The survey’s results showed that the Generation Z demographic group feels the least happy with their jobs. They are even willing to quit their jobs if they feel unhappy at their workplaces.

Another study done by the Mental Health Million Project has also pointed out that Generation Z employees have alarmingly high rates of mental health issues.

Thao says Generation Z employees are in the beginning phase of their career paths and have not had much experience. Because of that, they lack insight into the realities of the labor market as a whole, and easily drop out when they encounter something that does not match their previous expectations.

However, on a bright note, Thao also believes this group possesses the ability to rapidly adjust to new trends, a skill that she says their older counterparts seem to lack. This insight seems to get with what was famously once said by Adam Garfield, marketing director at haircare products brand Hairbro: "[The youth] are highly innovative and adaptable," as well as "not afraid to challenge the status quo and bring new ideas to the table."

Because of these positive attributes, Thao suggests that businesses should do better to create environments conducive to Gen Z-ers particular modes of productivity.
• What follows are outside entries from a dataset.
-- pv_equiv track=rewrite | github.com/Razorback360/unspammer-backend | app/services/classifier.py | _is_mass_mail_domain
-- ===== SOURCE A (Python) =====
-- MASS_MAIL_KEYWORDS = {
--     "mailchimp",
--     "sendgrid",
--     "constantcontact",
--     "hubspot",
--     "noreply",
--     "no-reply",
--     "donotreply",
--     "marketing",
--     "newsletter",
--     "notifications",
--     "mailer",
--     "campaigns",
-- }
--
-- def _is_mass_mail_domain(domain: str) -> bool:
--     parts = domain.split(".")
--     for part in parts:
--         if part in MASS_MAIL_KEYWORDS:
--             return True
--     for keyword in MASS_MAIL_KEYWORDS:
--         if domain.startswith(keyword + ".") or f".{keyword}." in domain:
--             return True
--     return False
-- ===== SOURCE B (Python) =====
-- MASS_MAIL_KEYWORDS = {
--     "mailchimp",
--     "sendgrid",
--     "constantcontact",
--     "hubspot",
--     "noreply",
--     "no-reply",
--     "donotreply",
--     "marketing",
--     "newsletter",
--     "notifications",
--     "mailer",
--     "campaigns",
-- }
--
-- def _is_mass_mail_domain(domain: str) -> bool:
--     return not MASS_MAIL_KEYWORDS.isdisjoint(domain.split("."))
-- ===== Notes on version B (the rewrite author's own statement) =====
-- stated objective: simpler
-- what changed: B replaces A's two explicit loops (per-segment membership test plus a prefix/'.keyword.'-substring scan over every keyword, which is provably redundant: any match of it is already a split segment) with a single set-disjointness test on the split segments.
import Mathlib
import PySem

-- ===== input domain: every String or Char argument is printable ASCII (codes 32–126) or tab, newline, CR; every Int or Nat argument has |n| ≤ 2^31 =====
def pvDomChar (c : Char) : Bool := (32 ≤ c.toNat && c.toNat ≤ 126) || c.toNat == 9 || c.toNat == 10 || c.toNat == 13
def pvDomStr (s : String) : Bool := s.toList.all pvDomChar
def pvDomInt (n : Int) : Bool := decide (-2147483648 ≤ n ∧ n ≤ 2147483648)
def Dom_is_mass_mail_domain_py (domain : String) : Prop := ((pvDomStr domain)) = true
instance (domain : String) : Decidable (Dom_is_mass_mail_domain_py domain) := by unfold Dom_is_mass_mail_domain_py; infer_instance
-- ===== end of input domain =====

-- B replaces A's two loops (per-segment membership test plus a redundant prefix/substring scan
-- over the keyword set) by a single set-disjointness test on the split segments: simpler.

-- the module constant MASS_MAIL_KEYWORDS (a Python set, shared by both implementations)
def pvMassMailKeywords : PySem.Set String :=
  PySem.Set.ofList ["mailchimp", "sendgrid", "constantcontact", "hubspot", "noreply",
    "no-reply", "donotreply", "marketing", "newsletter", "notifications", "mailer", "campaigns"]

-- ===== PORT A =====
def is_mass_mail_domain_py (domain : String) : Bool :=
  -- parts = domain.split(".")  (sep "." is nonempty, so split? is never none)
  let parts : List String := (PySem.Str.split? domain ".").getD []
  -- for part in parts: if part in MASS_MAIL_KEYWORDS: return True
  if parts.any (fun part => pvMassMailKeywords.contains part) then true
  -- for keyword in MASS_MAIL_KEYWORDS: if domain.startswith(keyword + ".") or f".{keyword}." in domain: return True
  -- (iterated in the literal order; Python's set iteration order cannot affect the any-result)
  else if (pvMassMailKeywords : List String).any (fun keyword =>
      PySem.Str.startswith domain (keyword ++ ".") || PySem.Str.isIn ("." ++ keyword ++ ".") domain) then true
  else false

-- ===== PORT B =====
def is_mass_mail_domain_py_alt (domain : String) : Bool :=
  -- not MASS_MAIL_KEYWORDS.isdisjoint(domain.split(".")): isdisjoint holds iff no element of the
  -- iterable is in the set
  !(((PySem.Str.split? domain ".").getD []).all (fun p => !(pvMassMailKeywords.contains p)))

-- ===== PRECONDITION & SPEC =====
def Spec_is_mass_mail_domain_py (domain : String) (out : Bool) : Prop := out = is_mass_mail_domain_py_alt domain
instance (domain : String) (out : Bool) : Decidable (Spec_is_mass_mail_domain_py domain out) := by unfold Spec_is_mass_mail_domain_py; infer_instance

-- ===== CLAIM (what is proved, stated in full; the proofs are below) =====
def Claim_equal_is_mass_mail_domain_py : Prop := ∀ (domain : String), Dom_is_mass_mail_domain_py domain → Spec_is_mass_mail_domain_py domain (is_mass_mail_domain_py domain)

-- ===== LEMMAS AND PROOFS =====

-- proof-only model of splitting on '.'
def pvSplitDot : List Char → List (List Char)
  | [] => [[]]
  | c :: rest =>
    if c = '.' then [] :: pvSplitDot rest
    else
      match pvSplitDot rest with
      | [] => [[c]]
      | h :: t => (c :: h) :: t

theorem pvSplitDot_ne_nil (l : List Char) : pvSplitDot l ≠ [] := by
  cases l with
  | nil => simp [pvSplitDot]
  | cons c rest =>
    simp only [pvSplitDot]
    split
    · simp
    · cases pvSplitDot rest <;> simp

theorem pv_splitOn_go_eq : ∀ (fuel : Nat) (l cur : List Char) (acc : List (List Char)),
    l.length ≤ fuel →
    PySem.Chars.splitOn.go ['.'] fuel l cur acc =
      acc.reverse ++ (match pvSplitDot l with
                      | [] => [cur.reverse]
                      | h :: t => (cur.reverse ++ h) :: t) := by
  intro fuel
  induction fuel with
  | zero =>
    intro l cur acc h
    have hl : l = [] := by cases l with
      | nil => rfl
      | cons c r => simp at h
    subst hl
    simp [PySem.Chars.splitOn.go, pvSplitDot]
  | succ n ih =>
    intro l cur acc h
    cases l with
    | nil => simp [PySem.Chars.splitOn.go, pvSplitDot]
    | cons c rest =>
      by_cases hc : c = '.'
      · subst hc
        have hpre : List.isPrefixOf ['.'] ('.' :: rest) = true := by simp [List.isPrefixOf]
        simp only [PySem.Chars.splitOn.go, hpre, if_true, List.length_cons, List.length_nil,
          List.drop_succ_cons, List.drop_zero]
        rw [ih rest [] (cur.reverse :: acc) (by simpa using Nat.le_of_succ_le_succ h)]
        rcases hs : pvSplitDot rest with _ | ⟨hh, tt⟩
        · exact absurd hs (pvSplitDot_ne_nil rest)
        · simp [pvSplitDot, hs]
      · have hpre : List.isPrefixOf ['.'] (c :: rest) = false := by
          simp [List.isPrefixOf]
          exact fun hcc => absurd hcc.symm hc
        simp only [PySem.Chars.splitOn.go, hpre]
        rw [ih rest (c :: cur) acc (by simpa using Nat.le_of_succ_le_succ h)]
        rcases hs : pvSplitDot rest with _ | ⟨hh, tt⟩
        · exact absurd hs (pvSplitDot_ne_nil rest)
        · simp [pvSplitDot, hs, hc]

theorem pv_splitOn_dot (l : List Char) : PySem.Chars.splitOn l ['.'] = pvSplitDot l := by
  unfold PySem.Chars.splitOn
  rw [pv_splitOn_go_eq (l.length + 1) l [] [] (by omega)]
  rcases hs : pvSplitDot l with _ | ⟨h, t⟩
  · exact absurd hs (pvSplitDot_ne_nil l)
  · simp

theorem pvSplitDot_prefix (kw : List Char) (rest : List Char) (h : ('.' : Char) ∉ kw) :
    pvSplitDot (kw ++ '.' :: rest) = kw :: pvSplitDot rest := by
  induction kw with
  | nil => simp [pvSplitDot]
  | cons c kw' ih =>
    have hc : c ≠ '.' := fun hc => h (hc ▸ List.mem_cons_self ..)
    have h' : ('.' : Char) ∉ kw' := fun hm => h (List.mem_cons_of_mem _ hm)
    simp only [List.cons_append, pvSplitDot, if_neg hc, ih h']

theorem pv_mem_of_prefix (kw l : List Char) (hk : ('.' : Char) ∉ kw)
    (h : (kw ++ ['.']) <+: l) : kw ∈ pvSplitDot l := by
  rcases h with ⟨t, ht⟩
  have : l = kw ++ '.' :: t := by rw [← ht]; simp
  rw [this, pvSplitDot_prefix kw t hk]
  exact List.mem_cons_self ..

theorem pv_mem_tail_of_mid (kw suf : List Char) (hk : ('.' : Char) ∉ kw) :
    ∀ pre : List Char, kw ∈ (pvSplitDot (pre ++ '.' :: (kw ++ '.' :: suf))).tail := by
  intro pre
  induction pre with
  | nil =>
    simp only [List.nil_append, pvSplitDot, pvSplitDot_prefix kw suf hk]
    exact List.mem_cons_self ..
  | cons c pre' ih =>
    by_cases hc : c = '.'
    · subst hc
      simp only [List.cons_append, pvSplitDot]
      exact List.mem_of_mem_tail ih
    · simp only [List.cons_append, pvSplitDot, if_neg hc]
      rcases hs : pvSplitDot (pre' ++ '.' :: (kw ++ '.' :: suf)) with _ | ⟨h, t⟩
      · exact absurd hs (pvSplitDot_ne_nil _)
      · rw [hs] at ih
        simpa using ih

theorem pv_mem_of_infix (kw l : List Char) (hk : ('.' : Char) ∉ kw)
    (h : ('.' :: (kw ++ ['.'])) <:+: l) : kw ∈ pvSplitDot l := by
  rcases h with ⟨pre, suf, hps⟩
  have hl : l = pre ++ '.' :: (kw ++ '.' :: suf) := by rw [← hps]; simp
  rw [hl]
  exact List.mem_of_mem_tail (pv_mem_tail_of_mid kw suf hk pre)

theorem pv_second_imp (domain kw : String) (hk : ('.' : Char) ∉ kw.toList)
    (h : (PySem.Str.startswith domain (kw ++ ".") || PySem.Str.isIn ("." ++ kw ++ ".") domain) = true) :
    kw.toList ∈ pvSplitDot domain.toList := by
  rcases Bool.or_eq_true_iff.mp h with h | h
  · rw [PySem.Str.startswith_eq, PySem.Chars.startswith_iff] at h
    rw [String.toList_append] at h
    exact pv_mem_of_prefix _ _ hk h
  · rw [PySem.Str.isIn_iff_infix] at h
    rw [String.toList_append, String.toList_append] at h
    have : ("." : String).toList ++ kw.toList ++ ("." : String).toList
        = '.' :: (kw.toList ++ ['.']) := by simp
    rw [this] at h
    exact pv_mem_of_infix _ _ hk h

theorem pv_parts_map (domain : String) :
    ((PySem.Str.split? domain ".").getD []).map String.toList = pvSplitDot domain.toList := by
  have h := PySem.Str.split?_map domain "."
  have hsep : ("." : String).toList = ['.'] := rfl
  rw [hsep] at h
  unfold PySem.Chars.split? at h
  simp only [List.isEmpty_cons] at h
  cases hs : PySem.Str.split? domain "." with
  | none => rw [hs] at h; simp at h
  | some ps =>
    rw [hs] at h
    simp only [Option.map_some] at h
    simpa [pv_splitOn_dot] using h

-- ===== VERDICT (by name: the statement is the Claim_ definition above) =====
theorem is_mass_mail_domain_py_spec : Claim_equal_is_mass_mail_domain_py := by
  intro domain _
  unfold Spec_is_mass_mail_domain_py is_mass_mail_domain_py is_mass_mail_domain_py_alt
  rw [← List.any_eq_not_all_not]
  dsimp only
  set parts := (PySem.Str.split? domain ".").getD [] with hparts
  cases hA : parts.any (fun part => pvMassMailKeywords.contains part) with
  | true => simp
  | false =>
    suffices hsec : (pvMassMailKeywords : List String).any (fun keyword =>
        PySem.Str.startswith domain (keyword ++ ".") || PySem.Str.isIn ("." ++ keyword ++ ".") domain) = false by
      rw [hsec]; simp
    by_contra hcon
    rw [Bool.not_eq_false, List.any_eq_true] at hcon
    obtain ⟨kw, hkwmem, hkw⟩ := hcon
    have hk : ('.' : Char) ∉ kw.toList := by
      have hm2 : kw ∈ (pvMassMailKeywords : List String) := hkwmem
      have hlist : pvMassMailKeywords = ["mailchimp", "sendgrid", "constantcontact", "hubspot",
        "noreply", "no-reply", "donotreply", "marketing", "newsletter", "notifications",
        "mailer", "campaigns"] := by decide
      rw [hlist] at hm2
      simp only [List.mem_cons, List.not_mem_nil, or_false] at hm2
      rcases hm2 with rfl | rfl | rfl | rfl | rfl | rfl | rfl | rfl | rfl | rfl | rfl | rfl <;> decide
    have hmem : kw.toList ∈ pvSplitDot domain.toList := pv_second_imp domain kw hk hkw
    rw [← pv_parts_map domain] at hmem
    obtain ⟨p, hp, hpe⟩ := List.mem_map.mp hmem
    have hpkw : p = kw := by
      apply String.ext
      simpa [String.toList] using hpe
    subst hpkw
    have : parts.any (fun part => pvMassMailKeywords.contains part) = true := by
      rw [List.any_eq_true]
      exact ⟨p, hp, (PySem.Set.contains_iff _ _).mpr hkwmem⟩
    rw [hA] at this
    exact Bool.false_ne_true this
By doing so, employees belonging to this age group could become more committed and loyal to their employers for longer periods of time, according to Thao.

Minh agrees with the idea.

He says he has figured out a way to "nurture" this type of employee: give them the chance to pursue work that matches their values.
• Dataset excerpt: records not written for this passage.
-- pv_equiv track=rewrite | github.com/comherron/CourseraDiscreteMath | Diagonals/backTrackingDiagonals.py | getZeros
-- ===== SOURCE A (Python) =====
-- def getZeros(grid):
--     ''' Input:
--     grid: a int[][] that represents the grid we are working on
--     Output:
--     an integer representing the number of zeros present in the grid
--     Extra:
--     terminates the moment it hits a -1 to save on run time (hopefully)'''
--     total =0
--     for i in grid:
--         for j in i:
--             if j ==0:
--                 total =total +1
--             if j == -1:
--                 return total
--     return total
-- ===== SOURCE B (Python) =====
-- def getZeros(grid):
--     flat = [j for row in grid for j in row]
--     try:
--         idx = flat.index(-1)
--     except ValueError:
--         return flat.count(0)
--     return flat[:idx].count(0)
-- ===== Notes on version B (the rewrite author's own statement) =====
-- stated objective: simpler
-- what changed: Replaces A's fused nested scan with mid-loop early return by a flatten-then-two-pass structure: locate the first -1 with list.index and count zeros in the prefix before it (or the whole flattened list if no -1).
import Mathlib
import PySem

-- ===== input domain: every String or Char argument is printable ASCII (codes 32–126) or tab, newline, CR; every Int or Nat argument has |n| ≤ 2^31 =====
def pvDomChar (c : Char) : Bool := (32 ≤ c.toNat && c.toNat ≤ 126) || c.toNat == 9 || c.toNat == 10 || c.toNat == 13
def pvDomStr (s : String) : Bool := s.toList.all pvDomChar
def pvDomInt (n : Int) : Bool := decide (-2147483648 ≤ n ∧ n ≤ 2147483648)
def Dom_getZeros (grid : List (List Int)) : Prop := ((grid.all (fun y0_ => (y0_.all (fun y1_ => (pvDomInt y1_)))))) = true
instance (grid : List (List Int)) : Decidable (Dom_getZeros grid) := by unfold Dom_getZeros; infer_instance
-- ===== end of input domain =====

-- B replaces A's fused nested scan (early return inside the loop) by a flatten-then-two-pass
-- decomposition: find the first -1, then count zeros in the prefix before it; objective: simpler.


-- ===== PORT A =====
-- inner loop over one row: .inl t = 'return t' fired (hit a -1), .inr t = row finished with total t
def getZerosRow (total : Int) : List Int → Sum Int Int
  | [] => .inr total
  | j :: rest =>
    let total' := if j == 0 then total + 1 else total
    if j == -1 then .inl total' else getZerosRow total' rest

-- outer loop over the rows
def getZerosRows (total : Int) : List (List Int) → Int
  | [] => total
  | row :: rest =>
    match getZerosRow total row with
    | .inl t => t
    | .inr t => getZerosRows t rest

def getZeros (grid : List (List Int)) : Int := getZerosRows 0 grid

-- ===== PORT B =====
def getZeros_alt (grid : List (List Int)) : Int :=
  let flat := grid.flatMap (fun row => row)
  match PySem.List.index? flat (-1) with
  | some idx => ((PySem.List.slice flat none (some (idx : Int))).count 0 : Int)
  | none => (flat.count 0 : Int)

-- ===== PRECONDITION & SPEC =====
def Spec_getZeros (grid : List (List Int)) (out : Int) : Prop := out = getZeros_alt grid
instance (grid : List (List Int)) (out : Int) : Decidable (Spec_getZeros grid out) := by unfold Spec_getZeros; infer_instance

-- ===== CLAIM (what is proved, stated in full; the proofs are below) =====
def Claim_equal_getZeros : Prop := ∀ (grid : List (List Int)), Dom_getZeros grid → Spec_getZeros grid (getZeros grid)

-- ===== LEMMAS AND PROOFS =====

-- single-list version of A's fused scan
def scan1 (t : Int) : List Int → Int
  | [] => t
  | j :: rest =>
    let t' := if j == 0 then t + 1 else t
    if j == -1 then t' else scan1 t' rest

theorem scan1_append (row : List Int) (t : Int) (rest : List Int) :
    scan1 t (row ++ rest) =
      match getZerosRow t row with
      | .inl v => v
      | .inr v => scan1 v rest := by
  induction row generalizing t with
  | nil => simp [getZerosRow]
  | cons j js ih =>
    simp only [List.cons_append, scan1, getZerosRow]
    by_cases h : j == -1
    · simp [h]
    · simp [h, ih]

theorem getZeros_eq_scan1 (grid : List (List Int)) (t : Int) :
    getZerosRows t grid = scan1 t (grid.flatMap (fun row => row)) := by
  induction grid generalizing t with
  | nil => simp [getZerosRows, scan1]
  | cons row rest ih =>
    simp only [List.flatMap_cons, getZerosRows, scan1_append]
    cases h : getZerosRow t row with
    | inl v => rfl
    | inr v => simp [ih]

theorem scan1_char (flat : List Int) (t : Int) :
    scan1 t flat = t +
      (match PySem.List.index? flat (-1) with
       | some i => ((flat.take i).count 0 : Int)
       | none => (flat.count 0 : Int)) := by
  induction flat generalizing t with
  | nil => simp [scan1, PySem.List.index?]
  | cons j rest ih =>
    by_cases h : j = -1
    · subst h
      rw [PySem.List.index?_cons_self]
      simp [scan1]
    · have hne : (j == -1) = false := by simp [h]
      rw [PySem.List.index?_cons_of_ne rest h]
      simp only [scan1, hne]
      rw [ih]
      cases hidx : PySem.List.index? rest (-1) with
      | some i =>
        simp only [Option.map_some]
        by_cases hz : j = 0
        · subst hz; simp; ring
        · simp [hz]
      | none =>
        simp only [Option.map_none]
        by_cases hz : j = 0
        · subst hz; simp; ring
        · simp [hz]

-- ===== VERDICT (by name: the statement is the Claim_ definition above) =====
theorem getZeros_spec : Claim_equal_getZeros := by
  intro grid _
  unfold Spec_getZeros getZeros getZeros_alt
  rw [getZeros_eq_scan1, scan1_char]
  cases h : PySem.List.index? (grid.flatMap (fun row => row)) (-1) with
  | some i =>
    simp only [h, PySem.List.slice_to_natCast]
    omega
  | none =>
    rw [PySem.List.index?_eq_idxOf?] at h
    have h2 : List.idxOf? (-1) grid.flatten = none := by simpa using h
    simp [h2]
"I found out that Gen Z-ers often need an ideal to pursue in their career," he explains. "If they can have a job that brings them practical values to their lives, they can focus on doing it without thinking too much about their income."

In the end, even Thao believes that new working relationships between the generations can work out. She advises Gen Z employees to improve their people skills as well and become more willing to listen to others, be more open minded to feedback and constructive criticism, and "better control their egos."

She concludes: "I suggest that Gen Z employees should let their job performance speak for itself instead of showing off verbally."